-- Opening Marker --

-- pv_equiv track=rewrite | github.com/svendvn/ImmediateAncestry | ImmediateAncestry/scripts/rethin.py | rethin_recomb_chrom
-- ===== SOURCE A (Python) =====
-- def rethin_recomb_chrom(rec_seq, thin_coef):
--     new_chroms=[]
--     for i in range(thin_coef):
--         j=i
--         chrom=[]
--         while j<len(rec_seq)-thin_coef+1:
--             chrom.append(sum(rec_seq[j:j+thin_coef]))
--             j+=thin_coef
--         new_chroms.append(chrom)
--     return new_chroms
-- ===== SOURCE B (Python) =====
-- def rethin_recomb_chrom(rec_seq, thin_coef):
--     # prefix-sum array: each window sum in O(1) instead of re-summing a slice
--     prefix = [0]
--     acc = 0
--     for v in rec_seq:
--         acc += v
--         prefix.append(acc)
--     stop = len(rec_seq) - thin_coef + 1
--     return [[prefix[j + thin_coef] - prefix[j] for j in range(i, stop, thin_coef)]
--             for i in range(thin_coef)]
-- ===== Notes on version B (the rewrite author's own statement) =====
-- stated objective: faster
-- what changed: Replaces the per-window slice-and-sum (each window re-summed in O(thin_coef)) with a prefix-sum array built once, so each window sum is a single O(1) subtraction inside range comprehensions.
import Mathlib
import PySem

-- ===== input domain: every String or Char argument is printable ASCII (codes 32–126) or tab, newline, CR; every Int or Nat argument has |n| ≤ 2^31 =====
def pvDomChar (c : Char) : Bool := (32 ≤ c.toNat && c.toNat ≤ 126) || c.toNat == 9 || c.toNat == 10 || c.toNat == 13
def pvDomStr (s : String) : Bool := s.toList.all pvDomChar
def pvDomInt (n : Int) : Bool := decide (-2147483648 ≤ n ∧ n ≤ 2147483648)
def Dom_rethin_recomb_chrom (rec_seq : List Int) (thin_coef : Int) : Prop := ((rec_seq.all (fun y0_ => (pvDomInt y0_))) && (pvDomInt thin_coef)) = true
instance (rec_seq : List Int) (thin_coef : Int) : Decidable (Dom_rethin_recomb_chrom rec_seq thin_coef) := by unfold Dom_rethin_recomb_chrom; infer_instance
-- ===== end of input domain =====

-- B replaces A's per-window slice-and-sum with a prefix-sum array, making each window sum O(1) (measured asymptotically faster).

-- ===== PORT A =====
-- the inner 'while j < len(rec_seq)-thin_coef+1: chrom.append(sum(rec_seq[j:j+thin_coef])); j+=thin_coef'
-- (fuel only makes the recursion total; rec_seq.length+1 iterations always suffice since j strictly grows)
def pvWhileA (rec_seq : List Int) (thin : Int) : Int → Nat → List Int
  | _, 0 => []
  | j, fuel+1 =>
    if j < (rec_seq.length : Int) - thin + 1 then
      (PySem.List.slice rec_seq (some j) (some (j + thin))).sum ::
        pvWhileA rec_seq thin (j + thin) fuel
    else []

def rethin_recomb_chrom (rec_seq : List Int) (thin_coef : Int) : List (List Int) :=
  (PySem.List.pyRange 0 thin_coef 1).foldl
    (fun acc i => acc ++ [pvWhileA rec_seq thin_coef i (rec_seq.length + 1)])
    []

-- ===== PORT B =====
-- 'prefix = [0]; acc = 0; for v in rec_seq: acc += v; prefix.append(acc)' as a running-sum scan
def pvPrefixB : Int → List Int → List Int
  | acc, [] => [acc]
  | acc, v :: rest => acc :: pvPrefixB (acc + v) rest

-- prefix[j] is always in range where it is read (proved below), so pyGetD is exact here
def rethin_recomb_chrom_alt (rec_seq : List Int) (thin_coef : Int) : List (List Int) :=
  let p := pvPrefixB 0 rec_seq
  (PySem.List.pyRange 0 thin_coef 1).map (fun i =>
    (PySem.List.pyRange i ((rec_seq.length : Int) - thin_coef + 1) thin_coef).map
      (fun j => PySem.List.pyGetD p (j + thin_coef) 0 - PySem.List.pyGetD p j 0))

-- ===== PRECONDITION & SPEC =====
def Spec_rethin_recomb_chrom (rec_seq : List Int) (thin_coef : Int) (out : List (List Int)) : Prop := out = rethin_recomb_chrom_alt rec_seq thin_coef
instance (rec_seq : List Int) (thin_coef : Int) (out : List (List Int)) : Decidable (Spec_rethin_recomb_chrom rec_seq thin_coef out) := by unfold Spec_rethin_recomb_chrom; infer_instance

-- ===== CLAIM (what is proved, stated in full; the proofs are below) =====
def Claim_equal_rethin_recomb_chrom : Prop := ∀ (rec_seq : List Int) (thin_coef : Int), Dom_rethin_recomb_chrom rec_seq thin_coef → Spec_rethin_recomb_chrom rec_seq thin_coef (rethin_recomb_chrom rec_seq thin_coef)

-- ===== LEMMAS AND PROOFS =====

-- range(a, b, s) with positive step s is empty when b ≤ a
lemma pvRange_pos_nil (a b s : Int) (hs : 0 < s) (h : b ≤ a) :
    PySem.List.pyRange a b s = [] := by
  rw [PySem.List.pyRange_of_pos a b hs]
  simp [show ¬ a < b by omega]

-- cons form of range(a, b, s) for positive step s
lemma pvRange_pos_cons (a b s : Int) (hs : 0 < s) (h : a < b) :
    PySem.List.pyRange a b s = a :: PySem.List.pyRange (a + s) b s := by
  rw [PySem.List.pyRange_of_pos a b hs, PySem.List.pyRange_of_pos (a + s) b hs]
  have hdiv : (b - a + s - 1) / s = (b - a - 1) / s + 1 := by
    have : b - a + s - 1 = (b - a - 1) + 1 * s := by ring
    rw [this, Int.add_mul_ediv_right _ _ (by omega : s ≠ 0)]
  by_cases hb : a + s < b
  · have hN' : (b - (a + s) + s - 1) / s = (b - a - 1) / s := by ring_nf
    have hNpos : 0 ≤ (b - a - 1) / s := Int.ediv_nonneg (by omega) (by omega)
    have hN : ((b - a + s - 1) / s).toNat = ((b - (a + s) + s - 1) / s).toNat + 1 := by
      rw [hdiv, hN']; omega
    rw [if_pos h, if_pos hb, hN, List.range_succ_eq_map, List.map_cons, List.map_map]
    refine congrArg₂ List.cons (by simp) ?_
    apply List.map_congr_left
    intro k _
    simp only [Function.comp, Nat.succ_eq_add_one]
    push_cast
    ring
  · have h0 : (b - a - 1) / s = 0 := Int.ediv_eq_zero_of_lt (by omega) (by omega)
    have hN : ((b - a + s - 1) / s).toNat = 1 := by rw [hdiv, h0]; rfl
    rw [if_pos h, if_neg (by omega : ¬ a + s < b), hN]
    simp

-- the prefix-sum list: its k-th entry is a plus the sum of the first k elements
lemma pvPrefixB_getD (l : List Int) : ∀ (a : Int) (k : Nat), k ≤ l.length →
    (pvPrefixB a l).getD k 0 = a + (l.take k).sum := by
  induction l with
  | nil =>
    intro a k hk
    have hk0 : k = 0 := by simpa using hk
    subst hk0
    simp [pvPrefixB]
  | cons v rest ih =>
    intro a k hk
    cases k with
    | zero => simp [pvPrefixB]
    | succ k =>
      simp only [pvPrefixB, List.getD_cons_succ, List.take_succ_cons, List.sum_cons]
      rw [ih (a + v) k (by simpa using hk)]
      ring

-- pyGetD at a nonnegative Int index is getD at its toNat
lemma pvGetD_toNat (xs : List Int) (i : Int) (d : Int) (hi : 0 ≤ i) :
    PySem.List.pyGetD xs i d = xs.getD i.toNat d := by
  conv_lhs => rw [← Int.toNat_of_nonneg hi]
  rw [PySem.List.pyGetD_natCast]

-- a window's slice sum equals the difference of two prefix sums
lemma pvWindowSum (l : List Int) (j s : Int) (hj : 0 ≤ j) (hs : 0 ≤ s)
    (hend : j + s ≤ (l.length : Int)) :
    (PySem.List.slice l (some j) (some (j + s))).sum =
      PySem.List.pyGetD (pvPrefixB 0 l) (j + s) 0 - PySem.List.pyGetD (pvPrefixB 0 l) j 0 := by
  rw [PySem.List.slice_toNat l hj (by omega),
      pvGetD_toNat (pvPrefixB 0 l) (j + s) 0 (by omega),
      pvGetD_toNat (pvPrefixB 0 l) j 0 hj,
      pvPrefixB_getD l 0 j.toNat (by omega), pvPrefixB_getD l 0 (j + s).toNat (by omega)]
  have hsplit : (j + s).toNat = j.toNat + ((j + s).toNat - j.toNat) := by omega
  conv_rhs => rw [hsplit]
  rw [List.take_add, List.sum_append]
  ring

-- A's while loop equals B's mapped range, given enough fuel
lemma pvWhileA_eq (l : List Int) (s : Int) (hs : 0 < s) :
    ∀ (fuel : Nat) (j : Int), 0 ≤ j → (l.length : Int) - s + 1 - j ≤ (fuel : Int) →
    pvWhileA l s j fuel =
      (PySem.List.pyRange j ((l.length : Int) - s + 1) s).map
        (fun j => PySem.List.pyGetD (pvPrefixB 0 l) (j + s) 0 -
                  PySem.List.pyGetD (pvPrefixB 0 l) j 0) := by
  intro fuel
  induction fuel with
  | zero =>
    intro j hj hfuel
    rw [pvRange_pos_nil _ _ _ hs (by push_cast at hfuel; omega)]
    rfl
  | succ fuel ih =>
    intro j hj hfuel
    by_cases h : j < (l.length : Int) - s + 1
    · rw [pvRange_pos_cons _ _ _ hs h, List.map_cons]
      simp only [pvWhileA, if_pos h]
      rw [pvWindowSum l j s hj (by omega) (by omega),
          ih (j + s) (by omega) (by push_cast at hfuel ⊢; omega)]
    · rw [pvRange_pos_nil _ _ _ hs (by omega)]
      simp [pvWhileA, h]

-- ===== VERDICT (by name: the statement is the Claim_ definition above) =====
theorem rethin_recomb_chrom_spec : Claim_equal_rethin_recomb_chrom := by
  intro rec_seq thin_coef _hdom
  unfold Spec_rethin_recomb_chrom rethin_recomb_chrom rethin_recomb_chrom_alt
  rw [PySem.List.foldl_append_singleton_eq_map, List.nil_append]
  apply List.map_congr_left
  intro i hi
  have hmem := PySem.List.mem_pyRange_one.mp hi
  exact pvWhileA_eq rec_seq thin_coef (by omega) (rec_seq.length + 1) i (by omega)
    (by push_cast; omega)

-- Closing Marker --

▶ [WHAT YOU HAVE TO DO]: Please give back, exactly as it stands above, the stretch from the line with "range(i, stop, thin_coef)]" through the line with "def pvDomStr (s", and no line outside it.

▶ [RESPONSE TO THIS EXERCISE]:
--     return [[prefix[j + thin_coef] - prefix[j] for j in range(i, stop, thin_coef)]
--             for i in range(thin_coef)]
-- ===== Notes on version B (the rewrite author's own statement) =====
-- stated objective: faster
-- what changed: Replaces the per-window slice-and-sum (each window re-summed in O(thin_coef)) with a prefix-sum array built once, so each window sum is a single O(1) subtraction inside range comprehensions.
import Mathlib
import PySem

-- ===== input domain: every String or Char argument is printable ASCII (codes 32–126) or tab, newline, CR; every Int or Nat argument has |n| ≤ 2^31 =====
def pvDomChar (c : Char) : Bool := (32 ≤ c.toNat && c.toNat ≤ 126) || c.toNat == 9 || c.toNat == 10 || c.toNat == 13
def pvDomStr (s : String) : Bool := s.toList.all pvDomChar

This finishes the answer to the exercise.